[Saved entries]
═══

-- pv_equiv track=rewrite | github.com/dimamik/AGH_Algorithms_and_data_structures | LATO_FOR_EXAM/Sortowania/ALL/Zad_1_Swaps.py | Zad_1a
-- ===== SOURCE A (Python) =====
-- def Binary_Search_Recursive(tab, el_searching, start=0, end=-1):
--     if end == -1:
--         end = len(tab)
--     if start >= end:
--         return -1
--
--     mid = (start+end)//2
--     if tab[mid] == el_searching:
--         return mid
--
--     elif tab[mid] > el_searching:
--         return Binary_Search_Recursive(tab, el_searching, start, mid)
--     elif tab[mid] < el_searching:
--         return Binary_Search_Recursive(tab, el_searching, mid+1, end)
--
-- def Zad_1a(tab):
--     tab_sorted = sorted(tab)
--     swaps=0
--     for i in range(len(tab)):
--         index = Binary_Search_Recursive(tab_sorted,tab[i])
--         index = abs(len(tab)-1-index)
--         if (index != i):
--             tab[i],tab[index] = tab[index],tab[i]
--             swaps+=1
--     return swaps
-- ===== SOURCE B (Python) =====
-- # B: precomputes each distinct value's reversed target index once (iterative
-- # binary search + dict) instead of re-running a recursive search per element.
-- # Like A, mutates tab in place (same swaps); equivalence is about the return value.
-- def _bisect_index(tab, el):
--     start, end = 0, len(tab)
--     while start < end:
--         mid = (start + end) // 2
--         if tab[mid] == el:
--             return mid
--         if tab[mid] > el:
--             end = mid
--         else:
--             start = mid + 1
--     return -1
--
-- def Zad_1a(tab):
--     n = len(tab)
--     tab_sorted = sorted(tab)
--     pos = {}
--     for v in tab_sorted:
--         if v not in pos:
--             pos[v] = n - 1 - _bisect_index(tab_sorted, v)
--     swaps = 0
--     for i in range(n):
--         j = pos[tab[i]]
--         if j != i:
--             tab[i], tab[j] = tab[j], tab[i]
--             swaps += 1
--     return swaps
-- ===== Notes on version B (the rewrite author's own statement) =====
-- stated objective: alternative
-- what changed: B replaces A's per-element recursive binary search by a position table: one iterative binary search per distinct value, stored in a dict built once, then a plain swap loop that only does dict lookups.
import Mathlib
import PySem

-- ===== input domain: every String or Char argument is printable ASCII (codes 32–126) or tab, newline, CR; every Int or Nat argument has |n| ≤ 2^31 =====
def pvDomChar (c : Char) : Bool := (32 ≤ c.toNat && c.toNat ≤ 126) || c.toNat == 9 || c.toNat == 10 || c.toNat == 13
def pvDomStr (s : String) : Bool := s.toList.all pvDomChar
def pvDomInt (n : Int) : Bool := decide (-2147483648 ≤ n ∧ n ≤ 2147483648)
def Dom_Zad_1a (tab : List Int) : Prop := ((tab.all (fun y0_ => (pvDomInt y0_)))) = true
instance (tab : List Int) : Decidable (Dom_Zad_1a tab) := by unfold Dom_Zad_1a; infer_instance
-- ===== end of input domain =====

-- B replaces A's per-element recursive binary search by a dict mapping each distinct
-- value to its reversed sorted position (one iterative search per distinct value);
-- both Pythons mutate tab in place identically — the theorem is about the return value.


-- ===== PORT A =====
-- Binary_Search_Recursive, fuel-guarded (fuel = len+1 always suffices; 0-fuel branch unreachable)
def pvBSRec (tab : List Int) (el : Int) (start e : Int) : Nat → Int
  | 0 => -1
  | fuel+1 =>
    let e := if e = -1 then (tab.length : Int) else e
    if start ≥ e then -1
    else
      let mid := PySem.Int.floordiv (start + e) 2
      let v := PySem.List.pyGetD tab mid 0
      if v = el then mid
      else if v > el then pvBSRec tab el start mid fuel
      else pvBSRec tab el (mid + 1) e fuel

-- the body of A's for-loop (state = (tab, swaps))
def pvStepA (ts : List Int) (st : List Int × Int) (i : Int) : List Int × Int :=
  let idx := pvBSRec ts (PySem.List.pyGetD st.1 i 0) 0 (-1) (ts.length + 1)
  let idx := |(st.1.length : Int) - 1 - idx|
  if idx ≠ i then
    (PySem.List.pySetD (PySem.List.pySetD st.1 i (PySem.List.pyGetD st.1 idx 0)) idx
       (PySem.List.pyGetD st.1 i 0), st.2 + 1)
  else st

def Zad_1a (tab : List Int) : Int :=
  let ts := PySem.List.sorted tab (fun x => x) false
  ((PySem.List.pyRange 0 (tab.length) 1).foldl (pvStepA ts) (tab, 0)).2

-- ===== PORT B =====
-- _bisect_index: iterative while-loop as tail recursion on fuel (fuel = len+1 suffices)
def pvBSIter (tab : List Int) (el : Int) (start e : Int) : Nat → Int
  | 0 => -1
  | fuel+1 =>
    if start < e then
      let mid := PySem.Int.floordiv (start + e) 2
      let v := PySem.List.pyGetD tab mid 0
      if v = el then mid
      else if v > el then pvBSIter tab el start mid fuel
      else pvBSIter tab el (mid + 1) e fuel
    else -1

-- pos[v] for B's dict
def pvPosVal (ts : List Int) (n : Int) (v : Int) : Int :=
  n - 1 - pvBSIter ts v 0 (ts.length) (ts.length + 1)

-- B's dict-building loop
def pvPos (ts : List Int) (n : Int) : PySem.Dict Int Int :=
  ts.foldl (fun d v => if d.contains v then d else d.insert v (pvPosVal ts n v)) PySem.Dict.empty

-- the body of B's swap loop
def pvStepB (pos : PySem.Dict Int Int) (st : List Int × Int) (i : Int) : List Int × Int :=
  let j := pos.getD (PySem.List.pyGetD st.1 i 0) 0
  if j ≠ i then
    (PySem.List.pySetD (PySem.List.pySetD st.1 i (PySem.List.pyGetD st.1 j 0)) j
       (PySem.List.pyGetD st.1 i 0), st.2 + 1)
  else st

def Zad_1a_alt (tab : List Int) : Int :=
  let n := (tab.length : Int)
  let ts := PySem.List.sorted tab (fun x => x) false
  let pos := pvPos ts n
  ((PySem.List.pyRange 0 n 1).foldl (pvStepB pos) (tab, 0)).2

-- ===== PRECONDITION & SPEC =====
def Spec_Zad_1a (tab : List Int) (out : Int) : Prop := out = Zad_1a_alt tab
instance (tab : List Int) (out : Int) : Decidable (Spec_Zad_1a tab out) := by unfold Spec_Zad_1a; infer_instance

-- ===== CLAIM (what is proved, stated in full; the proofs are below) =====
def Claim_equal_Zad_1a : Prop := ∀ (tab : List Int), Dom_Zad_1a tab → Spec_Zad_1a tab (Zad_1a tab)

-- ===== LEMMAS AND PROOFS =====

-- recursive and iterative search agree for nonnegative bounds
theorem pvBS_rec_eq_iter (tab : List Int) (el : Int) :
    ∀ (fuel : Nat) (s e : Int), 0 ≤ s → 0 ≤ e →
      pvBSRec tab el s e fuel = pvBSIter tab el s e fuel := by
  intro fuel
  induction fuel with
  | zero => intro s e _ _; rfl
  | succ f ih =>
    intro s e hs he
    simp only [pvBSRec, pvBSIter]
    have hne : ¬ (e = -1) := by omega
    simp only [hne, if_false]
    by_cases hlt : s < e
    · have hge : ¬ (s ≥ e) := by omega
      have hmid : 0 ≤ PySem.Int.floordiv (s + e) 2 := by
        rw [PySem.Int.floordiv_eq_ediv_of_pos (by omega)]; omega
      simp only [hge, if_false, hlt, if_true]
      split_ifs with h1 h2
      · rfl
      · exact ih s _ hs hmid
      · exact ih _ e (by omega) he
    · have hge : s ≥ e := by omega
      simp [hge, hlt]

-- A's initial call (end = -1) equals the iterative search on [0, len)
theorem pvBS_init (tab : List Int) (el : Int) (fuel : Nat) :
    pvBSRec tab el 0 (-1) fuel = pvBSIter tab el 0 (tab.length) fuel := by
  have h : pvBSRec tab el 0 (-1) fuel = pvBSRec tab el 0 (tab.length) fuel := by
    cases fuel with
    | zero => rfl
    | succ f =>
      simp only [pvBSRec]
      have : ¬ ((tab.length : Int) = -1) := by omega
      simp [this]
  rw [h]
  exact pvBS_rec_eq_iter tab el _ 0 _ (by omega) (by omega)

-- completeness + bounds: if el occurs in the sorted window, the search returns an index inside it
theorem pvBSIter_mem (tab : List Int) (el : Int) (hsort : tab.Pairwise (· ≤ ·)) :
    ∀ (fuel : Nat) (s e : Int), 0 ≤ s → e ≤ tab.length → (e - s).toNat < fuel →
      (∃ j : Nat, (j : Int) ≥ s ∧ (j : Int) < e ∧ ∃ hj : j < tab.length, tab[j] = el) →
      s ≤ pvBSIter tab el s e fuel ∧ pvBSIter tab el s e fuel < e := by
  intro fuel
  induction fuel with
  | zero => intro s e hs _ hf hex; obtain ⟨j, h1, h2, _⟩ := hex; omega
  | succ f ih =>
    intro s e hs he hf hex
    obtain ⟨j, hjs, hje, hjlen, hjel⟩ := hex
    have hse : s < e := by omega
    have hmb : s ≤ PySem.Int.floordiv (s + e) 2 ∧ PySem.Int.floordiv (s + e) 2 < e := by
      rw [PySem.Int.floordiv_eq_ediv_of_pos (by omega)]; omega
    have hpw := List.pairwise_iff_getElem.1 hsort
    simp only [pvBSIter]
    rw [if_pos hse]
    set m := PySem.Int.floordiv (s + e) 2 with hm
    have hmlen : m < (tab.length : Int) := by omega
    have hv : PySem.List.pyGetD tab m 0 = tab[m.toNat] :=
      PySem.List.pyGetD_eq_getElem tab 0 (by omega) hmlen
    split_ifs with h1 h2
    · exact hmb
    · -- tab[m] > el : recurse on [s, m)
      have hjm : (j : Int) < m := by
        by_contra hc
        have hmj : m.toNat ≤ j := by omega
        rcases Nat.lt_or_ge m.toNat j with hlt | hge
        · have := hpw m.toNat j (by omega) hjlen hlt
          rw [hjel] at this
          rw [hv] at h2
          omega
        · have hmjeq : m.toNat = j := by omega
          subst hmjeq
          apply h1
          rw [hv, hjel]
      have := ih s m hs (by omega) (by omega) ⟨j, hjs, hjm, hjlen, hjel⟩
      exact ⟨this.1, by omega⟩
    · -- tab[m] < el : recurse on [m+1, e)
      have hjm : m + 1 ≤ (j : Int) := by
        by_contra hc
        rcases Nat.lt_or_ge j m.toNat with hlt | hge
        · have := hpw j m.toNat hjlen (by omega) hlt
          rw [hjel, hv] at *
          have hvlt : tab[m.toNat] ≠ el := h1
          omega
        · have hmjeq : m.toNat = j := by omega
          subst hmjeq
          apply h1
          rw [hv, hjel]
      have := ih (m + 1) e (by omega) he (by omega) ⟨j, by omega, hje, hjlen, hjel⟩
      exact ⟨by omega, this.2⟩

-- dict lemmas: every value stored by the build loop is pvPosVal of its key
theorem pvPos_step_inv (ts : List Int) (n x : Int) (acc : PySem.Dict Int Int)
    (h : ∀ k, acc.get? k = none ∨ acc.get? k = some (pvPosVal ts n k)) :
    ∀ k, (if acc.contains x then acc else acc.insert x (pvPosVal ts n x)).get? k = none ∨
         (if acc.contains x then acc else acc.insert x (pvPosVal ts n x)).get? k = some (pvPosVal ts n k) := by
  intro k
  split_ifs with hc
  · exact h k
  · rw [PySem.Dict.get?_insert]
    by_cases hk : k = x
    · subst hk; simp
    · simp only [hk, if_false]
      exact h k

-- a key already mapped to its pvPosVal stays so through the rest of the build loop
theorem pvPos_pres (ts : List Int) (n : Int) :
    ∀ (l : List Int) (acc : PySem.Dict Int Int) (v : Int),
      acc.get? v = some (pvPosVal ts n v) →
      (l.foldl (fun d x => if d.contains x then d else d.insert x (pvPosVal ts n x)) acc).get? v
        = some (pvPosVal ts n v) := by
  intro l
  induction l with
  | nil => intro acc v h; exact h
  | cons x xs ih =>
    intro acc v h
    simp only [List.foldl_cons]
    apply ih
    split_ifs with hc
    · exact h
    · have hvx : v ≠ x := by
        intro he; subst he
        rw [PySem.Dict.contains_eq_isSome_get?, h] at hc
        simp at hc
      rw [PySem.Dict.get?_insert]
      simp only [hvx, if_false]
      exact h

theorem pvPos_get? (ts : List Int) (n : Int) :
    ∀ (l : List Int) (acc : PySem.Dict Int Int) (v : Int),
      (∀ k, acc.get? k = none ∨ acc.get? k = some (pvPosVal ts n k)) → v ∈ l →
      (l.foldl (fun d x => if d.contains x then d else d.insert x (pvPosVal ts n x)) acc).get? v
        = some (pvPosVal ts n v) := by
  intro l
  induction l with
  | nil => intro acc v _ hv; exact absurd hv (List.not_mem_nil)
  | cons x xs ih =>
    intro acc v hinv hv
    simp only [List.foldl_cons]
    rcases List.mem_cons.1 hv with he | hm
    · subst he
      apply pvPos_pres
      split_ifs with hc
      · rcases hinv v with h0 | h1
        · rw [PySem.Dict.contains_eq_isSome_get?, h0] at hc; simp at hc
        · exact h1
      · exact PySem.Dict.get?_insert_self acc v _
    · exact ih _ v (pvPos_step_inv ts n x acc hinv) hm

theorem pvPos_getD (ts : List Int) (n : Int) (v : Int) (hv : v ∈ ts) :
    (pvPos ts n).getD v 0 = pvPosVal ts n v := by
  have h := pvPos_get? ts n ts PySem.Dict.empty v (fun k => Or.inl (PySem.Dict.get?_empty k)) hv
  unfold pvPos
  rw [PySem.Dict.getD_eq_get?_getD, h]
  rfl

-- one loop step: the two step functions agree and preserve the invariant
theorem pvStep_eq (tab : List Int) (st : List Int × Int) (i : Int)
    (hi : 0 ≤ i) (hin : i < (tab.length : Int))
    (hlen : st.1.length = tab.length) (hmem : ∀ x ∈ st.1, x ∈ tab) :
    pvStepA (PySem.List.sorted tab (fun x => x) false) st i
      = pvStepB (pvPos (PySem.List.sorted tab (fun x => x) false) (tab.length)) st i ∧
    (pvStepA (PySem.List.sorted tab (fun x => x) false) st i).1.length = tab.length ∧
    (∀ x ∈ (pvStepA (PySem.List.sorted tab (fun x => x) false) st i).1, x ∈ tab) := by
  set ts := PySem.List.sorted tab (fun x => x) false with hts
  have hlts : ts.length = tab.length := by rw [hts]; simp [PySem.List.length_sorted]
  have hsort : ts.Pairwise (· ≤ ·) := by
    rw [hts]; simpa using PySem.List.sorted_pairwise tab (fun x => x)
  set el := PySem.List.pyGetD st.1 i 0 with hel
  have helmem : el ∈ st.1 := by
    apply PySem.List.pyGetD_mem
    simp [PySem.Raise.InRange]; omega
  have helts : el ∈ ts := by
    rw [hts, PySem.List.mem_sorted]
    exact hmem el helmem
  obtain ⟨k, hk, hkel⟩ := List.getElem_of_mem helts
  have hr := pvBSIter_mem ts el hsort (ts.length + 1) 0 (ts.length) (by omega) (by omega)
      (by omega) ⟨k, by omega, by exact_mod_cast hk, hk, hkel⟩
  set r := pvBSIter ts el 0 (ts.length) (ts.length + 1) with hrdef
  have hrec : pvBSRec ts el 0 (-1) (ts.length + 1) = r := pvBS_init ts el (ts.length + 1)
  have habs : |(st.1.length : Int) - 1 - r| = (tab.length : Int) - 1 - r := by
    rw [hlen]; exact abs_of_nonneg (by omega)
  have hd : (pvPos ts (tab.length : Int)).getD el 0 = (tab.length : Int) - 1 - r := by
    rw [pvPos_getD ts (tab.length : Int) el helts]; rfl
  set j := (tab.length : Int) - 1 - r with hj
  have hj0 : 0 ≤ j := by omega
  have hjlen : j < (st.1.length : Int) := by omega
  have hstep : pvStepA ts st i = pvStepB (pvPos ts (tab.length : Int)) st i := by
    simp only [pvStepA, pvStepB, ← hel, hrec, habs, hd]
  refine ⟨hstep, ?_, ?_⟩
  · simp only [pvStepA, ← hel, hrec, habs]
    split_ifs
    · simp only [PySem.List.pySetD_of_nonneg _ _ hj0, PySem.List.pySetD_of_nonneg _ _ hi,
        List.length_set]
      exact hlen
    · exact hlen
  · simp only [pvStepA, ← hel, hrec, habs]
    split_ifs
    · intro x hx
      simp only [PySem.List.pySetD_of_nonneg _ _ hj0, PySem.List.pySetD_of_nonneg _ _ hi] at hx
      rcases List.mem_or_eq_of_mem_set hx with hx1 | hx2
      · rcases List.mem_or_eq_of_mem_set hx1 with hy1 | hy2
        · exact hmem x hy1
        · subst hy2
          apply hmem
          apply PySem.List.pyGetD_mem
          simp [PySem.Raise.InRange]; omega
      · subst hx2
        exact hmem el helmem
    · exact hmem

theorem pvFold_eq (tab : List Int) :
    ∀ (l : List Int) (st : List Int × Int),
      (∀ i ∈ l, 0 ≤ i ∧ i < (tab.length : Int)) →
      st.1.length = tab.length → (∀ x ∈ st.1, x ∈ tab) →
      l.foldl (pvStepA (PySem.List.sorted tab (fun x => x) false)) st
        = l.foldl (pvStepB (pvPos (PySem.List.sorted tab (fun x => x) false) (tab.length))) st := by
  intro l
  induction l with
  | nil => intro st _ _ _; rfl
  | cons i l ih =>
    intro st hb hlen hmem
    have hi := hb i (List.mem_cons_self ..)
    obtain ⟨heq, hlen', hmem'⟩ := pvStep_eq tab st i hi.1 hi.2 hlen hmem
    simp only [List.foldl_cons]
    rw [← heq]
    exact ih _ (fun j hj => hb j (List.mem_cons_of_mem _ hj)) hlen' hmem'

-- ===== VERDICT (by name: the statement is the Claim_ definition above) =====
theorem Zad_1a_spec : Claim_equal_Zad_1a := by
  intro tab _
  unfold Spec_Zad_1a Zad_1a Zad_1a_alt
  exact congrArg Prod.snd (pvFold_eq tab _ (tab, 0)
    (fun i hi => by
      have := (PySem.List.mem_pyRange_one (x := i) (a := 0) (b := (tab.length : Int))).1 hi
      exact ⟨this.1, this.2⟩)
    rfl (fun x hx => hx))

═══

What you are asked to do. Begin at the line that has "theorem pvPos_getD (ts" in the entries above; stop after the line that has "theorem pvStep_eq (tab". Transcribe exactly those lines and no others.

Answer to the problem.
theorem pvPos_getD (ts : List Int) (n : Int) (v : Int) (hv : v ∈ ts) :
    (pvPos ts n).getD v 0 = pvPosVal ts n v := by
  have h := pvPos_get? ts n ts PySem.Dict.empty v (fun k => Or.inl (PySem.Dict.get?_empty k)) hv
  unfold pvPos
  rw [PySem.Dict.getD_eq_get?_getD, h]
  rfl

-- one loop step: the two step functions agree and preserve the invariant
theorem pvStep_eq (tab : List Int) (st : List Int × Int) (i : Int)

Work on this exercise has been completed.